» What to do: Return every line from the one with "def rank_by_keyword_matching_alt (documents" through the one with "-- ===== LEMMAS", inclusive, exactly as it appears below.

» Supplied records:
-- pv_equiv track=rewrite | github.com/HamzaRasheed26/Simple-Document-Ranking-System | RankingSystem.py | rank_by_keyword_matching
-- ===== SOURCE A (Python) =====
-- def tokenize(text):
--     """Convert text into lowercase words, removing special characters and stop words."""
--     stop_words = {
--         "and", "the", "is", "in", "at", "of", "on", "a", "to", "it", "for",
--         "with", "as", "was", "by", "an", "be", "that", "this", "or", "are", "from", "but"
--     }
--     return [word.lower() for word in text.split() if word.isalnum() and word.lower() not in stop_words]
--
-- def rank_by_keyword_matching(documents, query):
--     """Rank documents based on keyword matching."""
--     query_tokens = tokenize(query)
--     rankings = []
--     for doc_name, content in documents.items():
--         doc_tokens = tokenize(content)
--         matches = 0
--         for word in query_tokens:
--             for d_word in doc_tokens:
--                 if word == d_word:
--                     matches+=1
--         # matches = sum(1 for word in query_tokens if word in doc_tokens)
--         rankings.append((doc_name, matches))
--     return sorted(rankings, key=lambda x: x[1], reverse=True)
-- ===== SOURCE B (Python) =====
-- def tokenize(text):
--     """Convert text into lowercase words, removing special characters and stop words."""
--     stop_words = {
--         "and", "the", "is", "in", "at", "of", "on", "a", "to", "it", "for",
--         "with", "as", "was", "by", "an", "be", "that", "this", "or", "are", "from", "but"
--     }
--     return [word.lower() for word in text.split() if word.isalnum() and word.lower() not in stop_words]
--
-- def rank_by_keyword_matching(documents, query):
--     """Rank documents: per matching token value, add (query multiplicity) * (doc multiplicity)."""
--     qcount = {}
--     for w in tokenize(query):
--         qcount[w] = qcount.get(w, 0) + 1
--     rankings = [(doc_name, sum(n * tokenize(content).count(w) for w, n in qcount.items()))
--                 for doc_name, content in documents.items()]
--     return sorted(rankings, key=lambda x: x[1], reverse=True)
-- ===== Notes on version B (the rewrite author's own statement) =====
-- stated objective: alternative
-- what changed: Replaces A's nested query-token x doc-token comparison loop by first aggregating the query into a multiplicity counter, then scoring each document as a sum over the DISTINCT query tokens of (query multiplicity) * (doc token count); rankings are built by a comprehension instead of append, so the per-document work iterates distinct query tokens instead of all query-doc token pairs.
import Mathlib
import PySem

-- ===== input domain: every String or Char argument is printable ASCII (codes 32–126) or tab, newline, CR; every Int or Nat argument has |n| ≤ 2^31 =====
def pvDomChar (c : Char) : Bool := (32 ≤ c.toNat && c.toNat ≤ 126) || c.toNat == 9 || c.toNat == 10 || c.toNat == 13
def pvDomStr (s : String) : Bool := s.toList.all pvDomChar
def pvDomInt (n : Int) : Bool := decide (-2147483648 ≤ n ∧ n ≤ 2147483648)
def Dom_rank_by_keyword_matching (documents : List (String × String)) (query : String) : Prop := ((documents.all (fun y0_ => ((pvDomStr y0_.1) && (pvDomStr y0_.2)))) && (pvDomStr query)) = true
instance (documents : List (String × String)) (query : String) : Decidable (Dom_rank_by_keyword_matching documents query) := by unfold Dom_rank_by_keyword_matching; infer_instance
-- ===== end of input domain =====

-- B aggregates the query into a multiplicity counter and scores each document as a sum over
-- the DISTINCT query tokens of (query multiplicity) * (doc token count), instead of A's nested
-- loop over all query-token × doc-token pairs; the return value is identical.

-- ===== PORT A =====
def pvStopWords : PySem.Set String :=
  PySem.Set.ofList ["and", "the", "is", "in", "at", "of", "on", "a", "to", "it", "for",
    "with", "as", "was", "by", "an", "be", "that", "this", "or", "are", "from", "but"]

def pvTokenize (text : String) : List String :=
  ((PySem.Str.split₀ text).filter
      (fun word => PySem.Str.strIsalnum word && !(pvStopWords.contains (PySem.Str.lower word)))).map
    PySem.Str.lower

def rank_by_keyword_matching (documents : List (String × String)) (query : String) : List (String × Int) :=
  let query_tokens := pvTokenize query
  let rankings := (PySem.Dict.ofList documents).items.foldl
    (fun rankings p =>
      let doc_tokens := pvTokenize p.2
      let matched := query_tokens.foldl
        (fun matched word =>
          doc_tokens.foldl (fun matched d_word => if word == d_word then matched + 1 else matched) matched)
        (0 : Int)
      rankings ++ [(p.1, matched)])
    []
  PySem.List.sorted rankings (fun x => x.2) true

-- ===== PORT B =====
def rank_by_keyword_matching_alt (documents : List (String × String)) (query : String) : List (String × Int) :=
  let qcount := (pvTokenize query).foldl
    (fun d w => d.insert w (d.getD w 0 + 1)) (PySem.Dict.empty : PySem.Dict String Int)
  let rankings := (PySem.Dict.ofList documents).items.map
    (fun p => (p.1, (qcount.items.map (fun q => q.2 * ((pvTokenize p.2).count q.1 : Int))).sum))
  PySem.List.sorted rankings (fun x => x.2) true

-- ===== PRECONDITION & SPEC =====
def Spec_rank_by_keyword_matching (documents : List (String × String)) (query : String) (out : List (String × Int)) : Prop := out = rank_by_keyword_matching_alt documents query
instance (documents : List (String × String)) (query : String) (out : List (String × Int)) : Decidable (Spec_rank_by_keyword_matching documents query out) := by unfold Spec_rank_by_keyword_matching; infer_instance

-- ===== CLAIM (what is proved, stated in full; the proofs are below) =====
def Claim_equal_rank_by_keyword_matching : Prop := ∀ (documents : List (String × String)) (query : String), Dom_rank_by_keyword_matching documents query → Spec_rank_by_keyword_matching documents query (rank_by_keyword_matching documents query)

-- ===== LEMMAS AND PROOFS =====

-- a Nodup list containing x is a permutation of x :: (the list without x)
lemma pv_perm_cons_discard (s : List String) (x : String) (hn : s.Nodup) (hx : x ∈ s) :
    s.Perm (x :: PySem.Set.discard s x) := by
  apply (List.perm_ext_iff_of_nodup hn ?_).mpr
  · intro y
    simp only [List.mem_cons, PySem.Set.mem_discard]
    constructor
    · intro hy
      by_cases h : y = x
      · exact Or.inl h
      · exact Or.inr ⟨hy, h⟩
    · rintro (rfl | ⟨hy, _⟩) <;> [exact hx; exact hy]
  · exact List.Nodup.cons (by simp [PySem.Set.mem_discard]) (PySem.Set.nodup_discard _ x hn)

-- summing f over a list = summing (multiplicity * f) over the distinct elements
lemma pv_sum_over_distinct (qt : List String) (f : String → Int) :
    (qt.map f).sum = ((PySem.Set.ofList qt).map (fun k => (qt.count k : Int) * f k)).sum := by
  induction qt with
  | nil => simp [PySem.Set.ofList]
  | cons x xs ih =>
    rw [PySem.Set.ofList_cons]
    simp only [List.map_cons, List.sum_cons, ih]
    have hmap : (PySem.Set.discard (PySem.Set.ofList xs) x).map
        (fun k => (((x :: xs).count k : Nat) : Int) * f k)
        = (PySem.Set.discard (PySem.Set.ofList xs) x).map (fun k => ((xs.count k : Nat) : Int) * f k) := by
      apply List.map_congr_left
      intro k hk
      have hne : k ≠ x := ((PySem.Set.mem_discard _ _ _).mp hk).2
      simp [Ne.symm hne]
    rw [hmap]
    by_cases hx : x ∈ xs
    · have hperm := pv_perm_cons_discard (PySem.Set.ofList xs) x (PySem.Set.nodup_ofList xs)
        ((PySem.Set.mem_ofList _ _).mpr hx)
      rw [(hperm.map (fun k => ((xs.count k : Nat) : Int) * f k)).sum_eq]
      simp only [List.map_cons, List.sum_cons, List.count_cons_self]
      push_cast
      ring
    · have hd : PySem.Set.discard (PySem.Set.ofList xs) x = PySem.Set.ofList xs := by
        unfold PySem.Set.discard
        apply List.filter_eq_self.mpr
        intro y hy
        have : y ≠ x := fun h => hx (h ▸ (PySem.Set.mem_ofList _ _).mp hy)
        simpa using this
      rw [hd]
      have hc : xs.count x = 0 := List.count_eq_zero.mpr hx
      simp [List.count_cons_self, hc]

-- A's nested loop starting from m adds the total number of matching pairs
lemma pv_nested_foldl (qt dt : List String) (m : Int) :
    qt.foldl
      (fun matched word =>
        dt.foldl (fun matched d_word => if word == d_word then matched + 1 else matched) matched)
      m = m + (qt.map (fun w => (dt.count w : Int))).sum := by
  induction qt generalizing m with
  | nil => simp
  | cons w qt ih =>
    rw [List.foldl_cons]
    have h1 : dt.foldl (fun matched d_word => if w == d_word then matched + 1 else matched) m
        = m + (dt.countP (fun d_word => w == d_word) : Int) := PySem.List.foldl_if_add_one _ _ _
    have hcount : dt.countP (fun d_word => w == d_word) = dt.count w := by
      simp [List.count, BEq.comm]
    rw [h1, ih, hcount]
    simp only [List.map_cons, List.sum_cons]
    ring

-- B's per-document score = A's per-document score
lemma pv_matches_eq (qt dt : List String) :
    qt.foldl
      (fun matched word =>
        dt.foldl (fun matched d_word => if word == d_word then matched + 1 else matched) matched)
      (0 : Int)
    = (((qt.foldl (fun d w => d.insert w (d.getD w 0 + 1))
          (PySem.Dict.empty : PySem.Dict String Int)).items).map
        (fun q => q.2 * (dt.count q.1 : Int))).sum := by
  rw [pv_nested_foldl, PySem.Dict.foldl_insert_getD_add_one_eq_counter, PySem.Dict.items_counter,
    List.map_map]
  rw [pv_sum_over_distinct qt (fun w => (dt.count w : Int))]
  simp only [Function.comp_def, zero_add]

-- ===== VERDICT (by name: the statement is the Claim_ definition above) =====
theorem rank_by_keyword_matching_spec : Claim_equal_rank_by_keyword_matching := by
  intro documents query _
  unfold Spec_rank_by_keyword_matching rank_by_keyword_matching rank_by_keyword_matching_alt
  dsimp only
  rw [PySem.List.foldl_append_singleton_eq_map]
  simp only [pv_matches_eq, List.nil_append]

» Problem solution:
def rank_by_keyword_matching_alt (documents : List (String × String)) (query : String) : List (String × Int) :=
  let qcount := (pvTokenize query).foldl
    (fun d w => d.insert w (d.getD w 0 + 1)) (PySem.Dict.empty : PySem.Dict String Int)
  let rankings := (PySem.Dict.ofList documents).items.map
    (fun p => (p.1, (qcount.items.map (fun q => q.2 * ((pvTokenize p.2).count q.1 : Int))).sum))
  PySem.List.sorted rankings (fun x => x.2) true

-- ===== PRECONDITION & SPEC =====
def Spec_rank_by_keyword_matching (documents : List (String × String)) (query : String) (out : List (String × Int)) : Prop := out = rank_by_keyword_matching_alt documents query
instance (documents : List (String × String)) (query : String) (out : List (String × Int)) : Decidable (Spec_rank_by_keyword_matching documents query out) := by unfold Spec_rank_by_keyword_matching; infer_instance

-- ===== CLAIM (what is proved, stated in full; the proofs are below) =====
def Claim_equal_rank_by_keyword_matching : Prop := ∀ (documents : List (String × String)) (query : String), Dom_rank_by_keyword_matching documents query → Spec_rank_by_keyword_matching documents query (rank_by_keyword_matching documents query)

-- ===== LEMMAS AND PROOFS =====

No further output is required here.